Getting Right with Yourself

We all have to live with ourselves day in and day out. As Bruce Springsteen put it, “It’s a sad man my friend, who’s livin’ in his own skin and can’t stand the company.” We need to come to terms with ourselves which means being caring instead of harsh as we make mistakes and hopefully learn from then.


 So, the idea of getting right with yourself means learning how to have compassion for your shortcomings and not judge yourself unduly. Another way to look at it is being a good parent to yourself. We treat, or parent ourselves, the way we were treated by our parents. This if often in a judgmental and critical way.

The first step is to tune into your internal dialogue. Start listening to the conversation you are having in your head all day long. As you become aware of it notice how much of what you are saying to yourself is negative or critical. This awareness is the first step in the change process.

Not being right with yourself is to continue with the old pattern that might say “What an idiot! You should never, never, never make mistakes! They should be avoided at all costs.” Instead of a more caring and adult response: “We all make mistakes. That’s how you learn. It’s OK. And you are OK”
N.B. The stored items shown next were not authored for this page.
-- pv_equiv track=rewrite | github.com/Egoist-debug/symcc | tools/dns_diff/follow_diff.py | _resolve_follow_diff_variant_name
-- ===== SOURCE A (Python) =====
-- from typing import Any, Dict, Iterable, List, Mapping, Optional, Sequence, Set, Tuple
--
-- FOLLOW_DIFF_TOGGLE_ENV_DEFAULTS: Dict[str, str] = {
--     "ENABLE_DST1_MUTATOR": "0",
--     "ENABLE_CACHE_DELTA": "1",
--     "ENABLE_TRIAGE": "1",
--     "ENABLE_SYMCC": "1",
-- }
--
-- FOLLOW_DIFF_TOGGLE_ENV_TO_ABLATION_KEY: Dict[str, str] = {
--     "ENABLE_DST1_MUTATOR": "mutator",
--     "ENABLE_CACHE_DELTA": "cache-delta",
--     "ENABLE_TRIAGE": "triage",
--     "ENABLE_SYMCC": "symcc",
-- }
--
-- FOLLOW_DIFF_VARIANT_ENVS: Dict[str, Dict[str, str]] = {
--     "full_stack": {
--         "ENABLE_DST1_MUTATOR": "1",
--         "ENABLE_CACHE_DELTA": "1",
--         "ENABLE_TRIAGE": "1",
--         "ENABLE_SYMCC": "1",
--     },
--     "afl_only": {
--         "ENABLE_DST1_MUTATOR": "1",
--         "ENABLE_CACHE_DELTA": "1",
--         "ENABLE_TRIAGE": "1",
--         "ENABLE_SYMCC": "0",
--     },
--     "no_mutator": {
--         "ENABLE_DST1_MUTATOR": "0",
--         "ENABLE_CACHE_DELTA": "1",
--         "ENABLE_TRIAGE": "1",
--         "ENABLE_SYMCC": "1",
--     },
--     "no_cache_delta": {
--         "ENABLE_DST1_MUTATOR": "1",
--         "ENABLE_CACHE_DELTA": "0",
--         "ENABLE_TRIAGE": "1",
--         "ENABLE_SYMCC": "1",
--     },
-- }
--
-- def _resolve_follow_diff_variant_name(toggle_env: Mapping[str, str]) -> str:
--     normalized_env = {
--         env_name: "1" if toggle_env.get(env_name) == "1" else "0"
--         for env_name in FOLLOW_DIFF_TOGGLE_ENV_DEFAULTS
--     }
--     for variant_name, expected_env in FOLLOW_DIFF_VARIANT_ENVS.items():
--         if normalized_env == expected_env:
--             return variant_name
--
--     custom_parts = [
--         f"{FOLLOW_DIFF_TOGGLE_ENV_TO_ABLATION_KEY[env_name]}-"
--         f"{'on' if normalized_env[env_name] == '1' else 'off'}"
--         for env_name in FOLLOW_DIFF_TOGGLE_ENV_DEFAULTS
--     ]
--     return "custom-" + "-".join(custom_parts)
-- ===== SOURCE B (Python) =====
-- FOLLOW_DIFF_TOGGLE_ENV_DEFAULTS = {
--     "ENABLE_DST1_MUTATOR": "0",
--     "ENABLE_CACHE_DELTA": "1",
--     "ENABLE_TRIAGE": "1",
--     "ENABLE_SYMCC": "1",
-- }
--
-- FOLLOW_DIFF_TOGGLE_ENV_TO_ABLATION_KEY = {
--     "ENABLE_DST1_MUTATOR": "mutator",
--     "ENABLE_CACHE_DELTA": "cache-delta",
--     "ENABLE_TRIAGE": "triage",
--     "ENABLE_SYMCC": "symcc",
-- }
--
-- # Named variants, keyed by the 4-bit toggle code (mutator,cache,triage,symcc
-- # as bits 3..0): full_stack=0b1111, afl_only=0b1110, no_mutator=0b0111,
-- # no_cache_delta=0b1011.
-- _VARIANT_BY_CODE = {
--     0b1111: "full_stack",
--     0b1110: "afl_only",
--     0b0111: "no_mutator",
--     0b1011: "no_cache_delta",
-- }
--
-- _ABLATION_KEYS = list(FOLLOW_DIFF_TOGGLE_ENV_TO_ABLATION_KEY.values())
--
--
-- def _name_for_code(code):
--     name = _VARIANT_BY_CODE.get(code)
--     if name is not None:
--         return name
--     parts = [
--         f"{_ABLATION_KEYS[i]}-{'on' if (code >> (3 - i)) & 1 else 'off'}"
--         for i in range(4)
--     ]
--     return "custom-" + "-".join(parts)
--
--
-- # All 16 possible answers, tabulated once at import time.
-- _NAME_BY_CODE = [_name_for_code(c) for c in range(16)]
--
--
-- def _resolve_follow_diff_variant_name(toggle_env):
--     code = 0
--     for k in FOLLOW_DIFF_TOGGLE_ENV_DEFAULTS:
--         code = (code << 1) | (1 if toggle_env.get(k) == "1" else 0)
--     return _NAME_BY_CODE[code]
-- ===== Notes on version B (the rewrite author's own statement) =====
-- stated objective: alternative
-- what changed: B packs the four toggles into one 4-bit integer code and returns the answer by indexing a 16-entry table of all possible results (named variants and custom- strings) precomputed once, instead of A's per-variant scan comparing whole normalized dicts and on-the-fly custom-string construction.
import Mathlib
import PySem

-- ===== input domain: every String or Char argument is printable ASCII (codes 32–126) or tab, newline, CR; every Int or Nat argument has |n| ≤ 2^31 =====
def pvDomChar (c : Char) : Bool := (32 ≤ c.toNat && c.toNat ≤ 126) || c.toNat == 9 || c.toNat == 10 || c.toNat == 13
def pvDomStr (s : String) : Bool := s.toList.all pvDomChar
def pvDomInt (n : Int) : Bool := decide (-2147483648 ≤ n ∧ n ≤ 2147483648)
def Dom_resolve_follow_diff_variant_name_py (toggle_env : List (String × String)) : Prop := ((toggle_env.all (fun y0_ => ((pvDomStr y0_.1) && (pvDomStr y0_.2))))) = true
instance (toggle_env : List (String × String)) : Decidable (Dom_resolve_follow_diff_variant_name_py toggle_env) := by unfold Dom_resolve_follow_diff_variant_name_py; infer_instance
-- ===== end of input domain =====

-- B encodes the four toggles as one 4-bit integer and answers by indexing a fully
-- precomputed 16-entry table (alternative decomposition; same output everywhere).

-- ===== PORT A =====

def followDiffToggleEnvDefaults : PySem.Dict String String :=
  PySem.Dict.mk [("ENABLE_DST1_MUTATOR", "0"), ("ENABLE_CACHE_DELTA", "1"),
                 ("ENABLE_TRIAGE", "1"), ("ENABLE_SYMCC", "1")]

def followDiffToggleEnvToAblationKey : PySem.Dict String String :=
  PySem.Dict.mk [("ENABLE_DST1_MUTATOR", "mutator"), ("ENABLE_CACHE_DELTA", "cache-delta"),
                 ("ENABLE_TRIAGE", "triage"), ("ENABLE_SYMCC", "symcc")]

def followDiffVariantEnvs : PySem.Dict String (PySem.Dict String String) :=
  PySem.Dict.mk
    [("full_stack", PySem.Dict.mk [("ENABLE_DST1_MUTATOR", "1"), ("ENABLE_CACHE_DELTA", "1"), ("ENABLE_TRIAGE", "1"), ("ENABLE_SYMCC", "1")]),
     ("afl_only", PySem.Dict.mk [("ENABLE_DST1_MUTATOR", "1"), ("ENABLE_CACHE_DELTA", "1"), ("ENABLE_TRIAGE", "1"), ("ENABLE_SYMCC", "0")]),
     ("no_mutator", PySem.Dict.mk [("ENABLE_DST1_MUTATOR", "0"), ("ENABLE_CACHE_DELTA", "1"), ("ENABLE_TRIAGE", "1"), ("ENABLE_SYMCC", "1")]),
     ("no_cache_delta", PySem.Dict.mk [("ENABLE_DST1_MUTATOR", "1"), ("ENABLE_CACHE_DELTA", "0"), ("ENABLE_TRIAGE", "1"), ("ENABLE_SYMCC", "1")])]

-- Python's dict == ignores insertion order; here normalized_env is built in
-- FOLLOW_DIFF_TOGGLE_ENV_DEFAULTS key order and every variant dict is written with its
-- keys in that same order, so Dict's item-list == is exact for these comparisons.
def resolve_follow_diff_variant_name_py (toggle_env : List (String × String)) : String :=
  let tdict := PySem.Dict.mk toggle_env
  let normalized_env : PySem.Dict String String :=
    followDiffToggleEnvDefaults.keys.foldl
      (fun d env_name =>
        d.insert env_name (if PySem.Dict.get? tdict env_name == some "1" then "1" else "0"))
      PySem.Dict.empty
  match followDiffVariantEnvs.items.find? (fun p => normalized_env == p.2) with
  | some (variant_name, _) => variant_name
  | none =>
      let custom_parts :=
        followDiffToggleEnvDefaults.keys.map
          (fun env_name =>
            (PySem.Dict.getD followDiffToggleEnvToAblationKey env_name "") ++ "-" ++
            (if PySem.Dict.getD normalized_env env_name "" == "1" then "on" else "off"))
      "custom-" ++ PySem.Str.join "-" custom_parts

-- ===== PORT B =====

-- Source B's _VARIANT_BY_CODE: named variants keyed by the 4-bit toggle code.
def followDiffVariantByCode : PySem.Dict Int String :=
  PySem.Dict.mk [(15, "full_stack"), (14, "afl_only"), (7, "no_mutator"), (11, "no_cache_delta")]

def followDiffAblationKeys : List String := followDiffToggleEnvToAblationKey.values

-- Source B's _name_for_code.  (code >> (3-i)) & 1 is ported as floordiv/mod by a power of
-- two, which is exact for the nonnegative codes 0..15 this is applied to.
def followDiffNameForCode (code : Int) : String :=
  match PySem.Dict.get? followDiffVariantByCode code with
  | some name => name
  | none =>
      let parts := (PySem.List.pyRange 0 4 1).map (fun i =>
        (PySem.List.pyGet? followDiffAblationKeys i).getD "" ++ "-" ++
        (if PySem.Int.mod (PySem.Int.floordiv code (2 ^ (3 - i).toNat)) 2 == 1 then "on" else "off"))
      "custom-" ++ PySem.Str.join "-" parts

-- Source B's _NAME_BY_CODE: all 16 possible answers, tabulated once.
def followDiffNameByCode : List String := (PySem.List.pyRange 0 16 1).map followDiffNameForCode

def resolve_follow_diff_variant_name_py_alt (toggle_env : List (String × String)) : String :=
  let tdict := PySem.Dict.mk toggle_env
  let code : Int :=
    followDiffToggleEnvDefaults.keys.foldl
      (fun c k => c * 2 + (if PySem.Dict.get? tdict k == some "1" then 1 else 0)) 0
  (PySem.List.pyGet? followDiffNameByCode code).getD ""  -- code is always 0..15, in range

-- ===== PRECONDITION & SPEC =====
def Spec_resolve_follow_diff_variant_name_py (toggle_env : List (String × String)) (out : String) : Prop := out = resolve_follow_diff_variant_name_py_alt toggle_env
instance (toggle_env : List (String × String)) (out : String) : Decidable (Spec_resolve_follow_diff_variant_name_py toggle_env out) := by unfold Spec_resolve_follow_diff_variant_name_py; infer_instance

-- ===== CLAIM (what is proved, stated in full; the proofs are below) =====
def Claim_equal_resolve_follow_diff_variant_name_py : Prop := ∀ (toggle_env : List (String × String)), Dom_resolve_follow_diff_variant_name_py toggle_env → Spec_resolve_follow_diff_variant_name_py toggle_env (resolve_follow_diff_variant_name_py toggle_env)

-- ===== LEMMAS AND PROOFS =====

-- Both results are the same function of the four lookup booleans: 16 cases by decide.
theorem follow_diff_core (b1 b2 b3 b4 : Bool) :
    (let normalized_env : PySem.Dict String String :=
      followDiffToggleEnvDefaults.keys.foldl
        (fun d env_name =>
          d.insert env_name
            (if (match env_name with
                 | "ENABLE_DST1_MUTATOR" => b1 | "ENABLE_CACHE_DELTA" => b2
                 | "ENABLE_TRIAGE" => b3 | _ => b4) then "1" else "0"))
        PySem.Dict.empty
     match followDiffVariantEnvs.items.find? (fun p => normalized_env == p.2) with
     | some (variant_name, _) => variant_name
     | none =>
        let custom_parts :=
          followDiffToggleEnvDefaults.keys.map
            (fun env_name =>
              (PySem.Dict.getD followDiffToggleEnvToAblationKey env_name "") ++ "-" ++
              (if PySem.Dict.getD normalized_env env_name "" == "1" then "on" else "off"))
        "custom-" ++ PySem.Str.join "-" custom_parts) =
    (let code : Int :=
      [b1, b2, b3, b4].foldl (fun c b => c * 2 + (if b then 1 else 0)) 0
     (PySem.List.pyGet? followDiffNameByCode code).getD "") := by
  cases b1 <;> cases b2 <;> cases b3 <;> cases b4 <;> decide

-- ===== VERDICT (by name: the statement is the Claim_ definition above) =====
theorem resolve_follow_diff_variant_name_py_spec : Claim_equal_resolve_follow_diff_variant_name_py := by
  intro toggle_env _
  unfold Spec_resolve_follow_diff_variant_name_py
  unfold resolve_follow_diff_variant_name_py resolve_follow_diff_variant_name_py_alt
  have h := follow_diff_core
    (PySem.Dict.get? (PySem.Dict.mk toggle_env) "ENABLE_DST1_MUTATOR" == some "1")
    (PySem.Dict.get? (PySem.Dict.mk toggle_env) "ENABLE_CACHE_DELTA" == some "1")
    (PySem.Dict.get? (PySem.Dict.mk toggle_env) "ENABLE_TRIAGE" == some "1")
    (PySem.Dict.get? (PySem.Dict.mk toggle_env) "ENABLE_SYMCC" == some "1")
  simpa [followDiffToggleEnvDefaults, PySem.Dict.keys_mk, List.foldl] using h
Imagine how freeing it is to accept making mistakes which are unavoidable in life! It is about changing the tone of how you speak to yourself and learning self-acceptance.

Getting right with yourself is to start being a healthy parent to yourself. Having a healthy parent onboard means you are treating yourself with compassion and making sense of the world. The definition of the healthy parent ego, or voice is called the Nurturing, Structuring Parent.

The Structuring part helps you make meaning of the world and your experiences. It is the voice that helps you understand yourself, your feelings and other people. An example is when you have a difficult conversation with a friend. The nurturing self helps you calm down, take a break, so you feel less stressed and upset. The structuring self talks to you and says, “I may have had poor timing in bringing up that old argument I wanted to resolve with them. What is it I wanted to get out of bringing that up?” And then answering the question. Addressing yourself again that part says, “Maybe the reason was you wanted her to know how much you have grown from that point in time. Well, you know what? I see how much you have grown. She doesn’t need to see it if I know it, and I do!

And finally, getting right with yourself is the idea of accepting “good enough” and letting go of the idea of perfection. There are very few situations in life where we can be or do things perfectly. If we can let go of perfection, we are on the path to being more accepting of ourselves and other people. In doing that we can take ownership of our failings. Getting right means accepting others so you can accept yourself.

If you take the time to become aware of your inner dialogue and as you do it you will get clear about the way you are speaking to yourself. It is an opportunity to change that dialogue from critical to something that will enhance your self-respect and finding a new way to see your missteps as opportunities for growth. As you sooth and accept yourself that inner parent will carry you forward with optimism and more joy.